In August 2000, the N.C. General Assembly established the Rural Internet Access Authority to address the need for Internet access. The authority was charged with meeting a series of goals, not the least of which was making high-speed Internet access available to all North Carolinians by December 2003, at prices comparable in rural areas to those in urban ones. Specific goals of the authority included:
Then Governor Hunt and the N.C. General Assembly worked to create an authority with both public and private interests represented, especially in the areas of membership, administration and financials. The appointed members of the 21-person commission range from an economic developer to a Time Warner Cable vice president, and from a rural county commissioner to the head of an electric cooperative. The authority is housed within and staffed through a nonprofit organization, the N.C. Rural Economic Development Center, which also acts as the authority's fiscal agent. The authority receives its funding through a $30 million allocation by MCNC, formerly the Microelectronics Center of North Carolina and also a nonprofit, and through cash and in-kind donations from more than 52 private corporations. The authority has been carrying out its mission at no cost to state government or to taxpayers. While it reports to both the legislative and fiscal bodies that helped create it, the authority is most accountable to the people of North Carolina.

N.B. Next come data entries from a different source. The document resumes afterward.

-- pv_equiv track=rewrite | github.com/epi2me-labs/pore-c-py | src/pore_c2/model.py | splits_to_intervals
-- ===== SOURCE A (Python) =====
-- from typing import Any, Dict, List, Mapping, Optional, Tuple
--
-- def splits_to_intervals(positions: List[int], length: int) -> List[Tuple[int, int]]:
--     if len(positions) == 0:
--         return [(0, length)]
--     prefix, suffix = [], []
--     if positions[0] != 0:
--         prefix = [0]
--     if positions[-1] != length:
--         suffix = [length]
--     breaks = prefix + positions + suffix
--     return [(start, end) for start, end in zip(breaks[:-1], breaks[1:])]
-- ===== SOURCE B (Python) =====
-- def splits_to_intervals(positions, length):
--     # Right-to-left sweep: walk the positions backwards carrying the NEXT
--     # boundary, emit intervals reversed, flip once at the end.
--     if not positions:
--         return [(0, length)]
--     out = []
--     nxt = length
--     rp = positions[::-1]
--     if rp[0] == length:
--         rp = rp[1:]
--     for p in rp:
--         out.append((p, nxt))
--         nxt = p
--     if nxt != 0:
--         out.append((0, nxt))
--     return out[::-1]
-- ===== Notes on version B (the rewrite author's own statement) =====
-- stated objective: alternative
-- what changed: Replaced the pad-with-0/length breaks list and zip of two slices by a right-to-left sweep over the reversed positions carrying the next right endpoint, emitting intervals in reverse and flipping the result once at the end.
import Mathlib
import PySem

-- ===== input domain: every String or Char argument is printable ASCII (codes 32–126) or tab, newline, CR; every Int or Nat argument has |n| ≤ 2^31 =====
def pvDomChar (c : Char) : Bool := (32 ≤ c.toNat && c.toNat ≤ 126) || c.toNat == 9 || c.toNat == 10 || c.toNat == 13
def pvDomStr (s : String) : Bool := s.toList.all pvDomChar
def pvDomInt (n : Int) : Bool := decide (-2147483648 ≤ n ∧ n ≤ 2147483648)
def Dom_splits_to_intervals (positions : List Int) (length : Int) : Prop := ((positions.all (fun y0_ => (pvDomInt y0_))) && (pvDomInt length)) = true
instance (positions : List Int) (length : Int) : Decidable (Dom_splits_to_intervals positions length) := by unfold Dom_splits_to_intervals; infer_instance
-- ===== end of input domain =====

-- B replaces A's pad-with-0/length breaks list and zip of slices by a right-to-left sweep over the reversed positions, building the output reversed and flipping it once (objective: alternative).


-- ===== PORT A =====
-- literal transliteration of A: prefix/suffix lists, breaks = prefix ++ positions ++ suffix,
-- then the pairs zip(breaks[:-1], breaks[1:]).
def splits_to_intervals (positions : List Int) (length : Int) : List (Int × Int) :=
  if positions.length = 0 then [(0, length)]
  else
    let pre : List Int := if (PySem.List.pyGet? positions 0).getD 0 ≠ 0 then [0] else []
    let suf : List Int := if (PySem.List.pyGet? positions (-1)).getD 0 ≠ length then [length] else []
    let breaks := pre ++ positions ++ suf
    List.zip (PySem.List.slice breaks none (some (-1))) (PySem.List.slice breaks (some 1) none)

-- ===== PORT B =====
-- the for-loop of Source B: carries nxt and the (reversed) output accumulator
def altLoop (nxt : Int) (out : List (Int × Int)) : List Int → Int × List (Int × Int)
  | [] => (nxt, out)
  | p :: rest => altLoop p (out ++ [(p, nxt)]) rest

def splits_to_intervals_alt (positions : List Int) (length : Int) : List (Int × Int) :=
  match positions with
  | [] => [(0, length)]
  | _ :: _ =>
    let rp := positions.reverse
    let rp' := match rp with
      | q :: qs => if q = length then qs else q :: qs
      | [] => []
    let r := altLoop length [] rp'
    let out := if r.1 ≠ 0 then r.2 ++ [(0, r.1)] else r.2
    out.reverse

-- ===== PRECONDITION & SPEC =====
def Spec_splits_to_intervals (positions : List Int) (length : Int) (out : List (Int × Int)) : Prop := out = splits_to_intervals_alt positions length
instance (positions : List Int) (length : Int) (out : List (Int × Int)) : Decidable (Spec_splits_to_intervals positions length out) := by unfold Spec_splits_to_intervals; infer_instance

-- ===== CLAIM (what is proved, stated in full; the proofs are below) =====
def Claim_equal_splits_to_intervals : Prop := ∀ (positions : List Int) (length : Int), Dom_splits_to_intervals positions length → Spec_splits_to_intervals positions length (splits_to_intervals positions length)

-- ===== LEMMAS AND PROOFS =====

-- the consecutive pairs of a list of breakpoints
def pairs : List Int → List (Int × Int)
  | a :: b :: t => (a, b) :: pairs (b :: t)
  | _ => []

theorem zip_pairs : ∀ bs : List Int, List.zip bs.dropLast bs.tail = pairs bs
  | [] => by simp [pairs]
  | [_] => by simp [pairs]
  | a :: b :: t => by
      have h := zip_pairs (b :: t)
      rw [List.tail_cons] at h
      rw [List.dropLast_cons₂, List.tail_cons, List.zip_cons_cons, h]
      rfl

theorem pairs_snoc2 (xs : List Int) : ∀ (a b : Int), pairs (xs ++ [a, b]) = pairs (xs ++ [a]) ++ [(a, b)] := by
  induction xs with
  | nil => intro a b; simp [pairs]
  | cons x t ih =>
    intro a b
    cases t with
    | nil => simp [pairs]
    | cons y t' =>
      have h := ih a b
      simp only [List.cons_append] at h ⊢
      simp [pairs, h]

theorem altLoop_spec (qs : List Int) : ∀ (nxt : Int) (out : List (Int × Int)),
    altLoop nxt out qs = (qs.getLastD nxt, out ++ (pairs (qs.reverse ++ [nxt])).reverse) := by
  induction qs with
  | nil => intro nxt out; simp [altLoop, pairs]
  | cons p rest ih =>
    intro nxt out
    simp only [altLoop]
    rw [ih p]
    refine congrArg₂ Prod.mk ?_ ?_
    · simp [List.getLast?_cons]
    · rw [show (p :: rest).reverse ++ [nxt] = rest.reverse ++ [p, nxt] by simp]
      rw [pairs_snoc2]
      simp

-- ===== VERDICT =====
theorem splits_to_intervals_spec : Claim_equal_splits_to_intervals := by
  intro positions length _
  unfold Spec_splits_to_intervals splits_to_intervals splits_to_intervals_alt
  cases positions with
  | nil => simp
  | cons p0 tl =>
    rcases h : (p0 :: tl).reverse with _ | ⟨q, qs⟩
    · exact absurd (congrArg List.length h) (by simp)
    have hps : p0 :: tl = qs.reverse ++ [q] := by
      have h2 := congrArg List.reverse h
      simpa using h2
    have hlast : tl.getLast?.getD p0 = q := by
      have : (p0 :: tl).getLast? = some q := by rw [hps]; simp
      simpa [List.getLast?_cons] using this
    simp only [List.length_cons, Nat.succ_ne_zero, reduceIte,
      PySem.List.pyGet?_zero_cons, PySem.List.pyGet?_neg_one, List.getLast?_cons,
      Option.getD_some, hlast]
    -- A's zip-of-slices is the consecutive pairs of breaks
    have hzip : ∀ bs : List Int,
        List.zip (PySem.List.slice bs none (some (-1))) (PySem.List.slice bs (some 1) none) = pairs bs := by
      intro bs
      rw [PySem.List.slice_to_neg_one, PySem.List.slice_from_one, zip_pairs]
    by_cases hq : q = length
    · -- no suffix; the loop runs over qs, whose reverse is (p0 :: tl).dropLast
      simp only [hq, ne_eq, not_true_eq_false, reduceIte, List.append_nil]
      rw [altLoop_spec, hzip]
      have hrev : qs.reverse ++ [length] = p0 :: tl := by rw [hps, hq]
      have hn : qs.getLastD length = p0 := by
        cases hqs : qs.reverse with
        | nil =>
          have h1 := hrev; rw [hqs] at h1; simp at h1
          have h2 : qs = [] := by simpa using congrArg List.reverse hqs
          subst h2; simp [h1.1.symm]
        | cons z zs =>
          have h1 := hrev; rw [hqs] at h1; simp at h1
          have h3 : qs.getLast? = some z := by
            rw [← List.head?_reverse, hqs]; rfl
          simp [h3, h1.1]
      rw [hrev, hn]
      by_cases hp0 : p0 = 0
      · simp [hp0]
      · simp only [hp0, not_false_eq_true, reduceIte, List.nil_append]
        rw [show (pairs (p0 :: tl)).reverse ++ [((0:Int), p0)] = ((0, p0) :: pairs (p0 :: tl)).reverse by simp]
        rw [List.reverse_reverse]
        cases tl with
        | nil => simp [pairs]
        | cons b t => simp [pairs]
    · -- suffix [length]; the loop runs over q :: qs, whose reverse is p0 :: tl
      simp only [ne_eq, hq, not_false_eq_true, reduceIte]
      rw [altLoop_spec, hzip]
      have hrev : (q :: qs).reverse ++ [length] = (p0 :: tl) ++ [length] := by
        simp [← hps]
      have hn : (q :: qs).getLastD length = p0 := by
        have h1 : (q :: qs).getLast? = some p0 := by
          rw [← h]; simp [List.getLast?_reverse]
        simp [h1]
      rw [hrev, hn]
      by_cases hp0 : p0 = 0
      · simp [hp0]
      · simp only [hp0, not_false_eq_true, reduceIte, List.nil_append]
        rw [show (pairs ((p0 :: tl) ++ [length])).reverse ++ [((0:Int), p0)] = ((0, p0) :: pairs ((p0 :: tl) ++ [length])).reverse by simp]
        rw [List.reverse_reverse]
        simp [pairs]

The overall goal of the authority is to improve the economic prospects and enhance the quality of life of citizens across the state through access to and education about Internet and computer technology. To involve citizens in this process, the authority created a grassroots effort, the e-NC Initiative, which uses a network of more than 2,800 volunteers statewide to help connect North Carolinians to the Internet and a better future.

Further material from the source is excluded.